CrossFit Culpeper

Workouts

Workout History

Workouts for Week of February 18

Monday

A.
Every 2:30, for 15 minutes (6 sets) of:
Snatch x 2 singles
(rest 5-7 seconds between singles)

Suggested loading per set (by %): 70, 75, 80, 85, 88, 90

B.
Every 10 minutes, for 20 minutes (2 sets) for times:
1000 Meter Row
15 Bar-Facing Burpees
15 Power Snatches (135/95 lbs)

Tuesday

A.
Back Squat
* Set 1 – 4 reps @ 75%
* Set 2 – 3 reps @ 80%
* Set 3 – 2 reps @ 85%
* Set 4 – 1 rep @ 90-95%
* Set 5 – Max Reps @ 80%
Rest 3 minutes between sets.

B.
Five sets for max calories/reps of:
30 seconds of Assault Bike (or rowing)
30 seconds of Thrusters (75/55 lbs)
Rest 2 minutes

Wednesday

A.
Every 90 seconds, for 12 minutes (8 sets):
Bench Press x 2 reps @ 21X1

Use approximately 80% of your 1-RM, and focus on the speed of the concentric motion – from your chest to full lockout. You want to make that phase as quick and explosive as possible.

B.
Complete as many rounds and reps as possible in 14 minutes of:
40 Double-Unders
20 Single-Arm Dumbbell Push Presses* (55/35 lbs)
10 Strict Pull-Ups

*For the Single-Arm Dumbbell Push Press, hold two dumbbells or kettlebells in the front racked position, then perform 10 reps with one arm while holding the other DB/KB in the front racked position.
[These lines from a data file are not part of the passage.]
-- ===== LEMMAS AND PROOFS =====

-- "endmodule" is still (or newly) a prefix after stripping trailing whitespace:
-- its last char is not whitespace, so rstrip never disturbs the prefix.
theorem pv_rstrip_em (s : List Char) :
    PySem.Chars.startswith (PySem.Chars.rstrip s) "endmodule".toList
      = PySem.Chars.startswith s "endmodule".toList := by
  rw [Bool.eq_iff_iff]
  simp only [PySem.Chars.startswith_iff]
  constructor
  · intro hp
    refine hp.trans ?_
    have h : (List.dropWhile PySem.Chars.isspace s.reverse).reverse <+: s.reverse.reverse :=
      List.reverse_prefix.mpr (List.dropWhile_suffix _)
    simpa [PySem.Chars.rstrip] using h
  · rintro ⟨t, rfl⟩
    rw [PySem.Chars.rstrip, List.reverse_append, List.dropWhile_append]
    split
    · have h : List.dropWhile PySem.Chars.isspace ("endmodule".toList.reverse)
          = "endmodule".toList.reverse := by decide
      rw [h]; simp
    · rw [List.reverse_append]
      simp

-- the two tests A uses for "endmodule" lines (strip vs lstrip) coincide
theorem pv_strip_lstrip_em (l : String) :
    PySem.Str.startswith (PySem.Str.strip l) "endmodule"
      = PySem.Str.startswith (PySem.Str.lstrip l) "endmodule" := by
  simp only [PySem.Str.startswith_eq, PySem.Str.toList_strip, PySem.Str.toList_lstrip,
    PySem.Chars.strip]
  exact pv_rstrip_em _

-- on a non-endmodule line, B's inside-step performs exactly A's classification step
theorem pv_step_match (line h d o a blk : _) (inb : Bool) (outl : List String)
    (hne : PySem.Str.startswith (PySem.Str.lstrip line) "endmodule" = false)
    (hinv : inb = false → blk = []) :
    ∃ d' o' a' blk' inb',
      pvB_step ⟨outl, true, h, d, o, a, blk, inb⟩ line = ⟨outl, true, h, d', o', a', blk', inb'⟩ ∧
      pvA_clsStep ⟨d, a, o, none, inb, blk⟩ line = ⟨d', a', o', none, inb', blk'⟩ ∧
      (inb' = false → blk' = []) := by
  simp at hne
  cases inb with
  | true =>
    by_cases hend : PySem.Chars.endswith (PySem.Chars.rstrip (PySem.Chars.lstrip line.toList)) [';'] = true
    · exact ⟨d, o, a ++ (blk ++ [line]), [], false,
        by simp [pvB_step, hne, hend], by simp [pvA_clsStep, hne, hend], fun _ => rfl⟩
    · exact ⟨d, o, a, blk ++ [line], true,
        by simp [pvB_step, hne, hend], by simp [pvA_clsStep, hne, hend], by simp⟩
  | false =>
    have hblk : blk = [] := hinv rfl
    subst hblk
    by_cases hdecl : ((PySem.Chars.startswith (PySem.Chars.lstrip line.toList) ['i', 'n', 'p', 'u', 't', ' '] = true ∨
          PySem.Chars.startswith (PySem.Chars.lstrip line.toList) ['o', 'u', 't', 'p', 'u', 't', ' '] = true) ∨
        PySem.Chars.startswith (PySem.Chars.lstrip line.toList) ['w', 'i', 'r', 'e', ' '] = true) ∨
      PySem.Chars.startswith (PySem.Chars.lstrip line.toList) ['r', 'e', 'g', ' '] = true
    · exact ⟨d ++ [line], o, a, [], false,
        by simp [pvB_step, hne, hdecl], by simp [pvA_clsStep, hne, hdecl], fun _ => rfl⟩
    · by_cases hasg : PySem.Chars.startswith (PySem.Chars.lstrip line.toList) ['a', 's', 's', 'i', 'g', 'n', ' '] = true
      · by_cases hend : PySem.Chars.endswith (PySem.Chars.rstrip (PySem.Chars.lstrip line.toList)) [';'] = true
        · exact ⟨d, o, a ++ [line], [], false,
            by simp [pvB_step, hne, hdecl, hasg, hend], by simp [pvA_clsStep, hne, hdecl, hasg, hend], fun _ => rfl⟩
        · exact ⟨d, o, a, [line], true,
            by simp [pvB_step, hne, hdecl, hasg, hend], by simp [pvA_clsStep, hne, hdecl, hasg, hend], by simp⟩
      · exact ⟨d, o ++ [line], a, [], false,
          by simp [pvB_step, hne, hdecl, hasg], by simp [pvA_clsStep, hne, hdecl, hasg], fun _ => rfl⟩

-- B inside a module computes A's classification of the captured body, then resumes as A does
theorem pv_inside (n : ℕ)
    (IH : ∀ ls : List String, ls.length ≤ n → ∀ (outl : List String) (h : String)
      (d o a blk : List String) (inb : Bool),
      pvB_finish (List.foldl pvB_step ⟨outl, false, h, d, o, a, blk, inb⟩ ls) = outl ++ pvA_go ls) :
    ∀ ls : List String, ls.length ≤ n → ∀ (outl : List String) (h : String)
      (d o a blk : List String) (inb : Bool), (inb = false → blk = []) →
      pvB_finish (List.foldl pvB_step ⟨outl, true, h, d, o, a, blk, inb⟩ ls)
        = outl ++ pvA_emit h (List.foldl pvA_clsStep ⟨d, a, o, none, inb, blk⟩ (pvA_takeBody ls).1)
            ++ pvA_go (pvA_takeBody ls).2 := by
  intro ls
  induction ls with
  | nil =>
    intro _ outl h d o a blk inb hinv
    by_cases hb : blk = [] <;>
      simp [pvB_finish, pvA_takeBody, pvA_emit, pvA_go, hb, List.append_assoc]
  | cons line rest ihq =>
    intro hlen outl h d o a blk inb hinv
    have hlen' : rest.length ≤ n := by
      simpa using Nat.le_of_succ_le (by simpa using hlen)
    by_cases hE : PySem.Str.startswith (PySem.Str.lstrip line) "endmodule" = true
    · have hS : PySem.Str.startswith (PySem.Str.strip line) "endmodule" = true := by
        rw [pv_strip_lstrip_em]; exact hE
      simp at hE hS
      have hstep : pvB_step ⟨outl, true, h, d, o, a, blk, inb⟩ line
          = ⟨outl ++ [h] ++ d ++ o ++ a ++ blk ++ [line], false, h, d, o, a, blk, inb⟩ := by
        simp [pvB_step, hE]
      rw [List.foldl_cons, hstep, IH rest hlen']
      have htb : pvA_takeBody (line :: rest) = ([line], rest) := by
        simp [pvA_takeBody, hS]
      rw [htb]
      by_cases hb : blk = []
      · simp [pvA_clsStep, hE, hb, pvA_emit, List.append_assoc]
      · simp [pvA_clsStep, hE, hb, pvA_emit, List.append_assoc]
    · have hE' : PySem.Str.startswith (PySem.Str.lstrip line) "endmodule" = false := by
        simpa using hE
      have hS : PySem.Str.startswith (PySem.Str.strip line) "endmodule" = false := by
        rw [pv_strip_lstrip_em]; exact hE'
      simp at hS
      obtain ⟨d', o', a', blk', inb', hB, hA, hinv'⟩ :=
        pv_step_match line h d o a blk inb outl hE' hinv
      have htb : pvA_takeBody (line :: rest)
          = (line :: (pvA_takeBody rest).1, (pvA_takeBody rest).2) := by
        simp [pvA_takeBody, hS]
      rw [List.foldl_cons, hB, ihq hlen' outl h d' o' a' blk' inb' hinv', htb]
      simp only [List.foldl_cons, hA]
You must perform 10 reps on one arm before switching to the next arm – 10 Left, 10 Right.

Thursday

Five rounds for time of:
400 Meter Run
30 Wall Ball Shots (20/14 lbs)
20 Box Jumps (24″/20″ – step-down from top)
10 Dumbbell Renegade Rows (55/35 lbs)
(Push-Up, Row Left, Push-Up, Row Right = 1 rep)

Friday

CrossFit Games Open workout 19.1

Saturday

In teams of two, with only one person working at a time, complete:
100 Kettlebell Swings (32/24 kg)
400 Meter Run*
100 Push Press (20/15 kg)
400 Meter Run
100 Pull-Ups
400 Meter Run
100 Push Press
400 Meter Run
100 Kettlebell Swings

*Both athletes perform the run at the same time.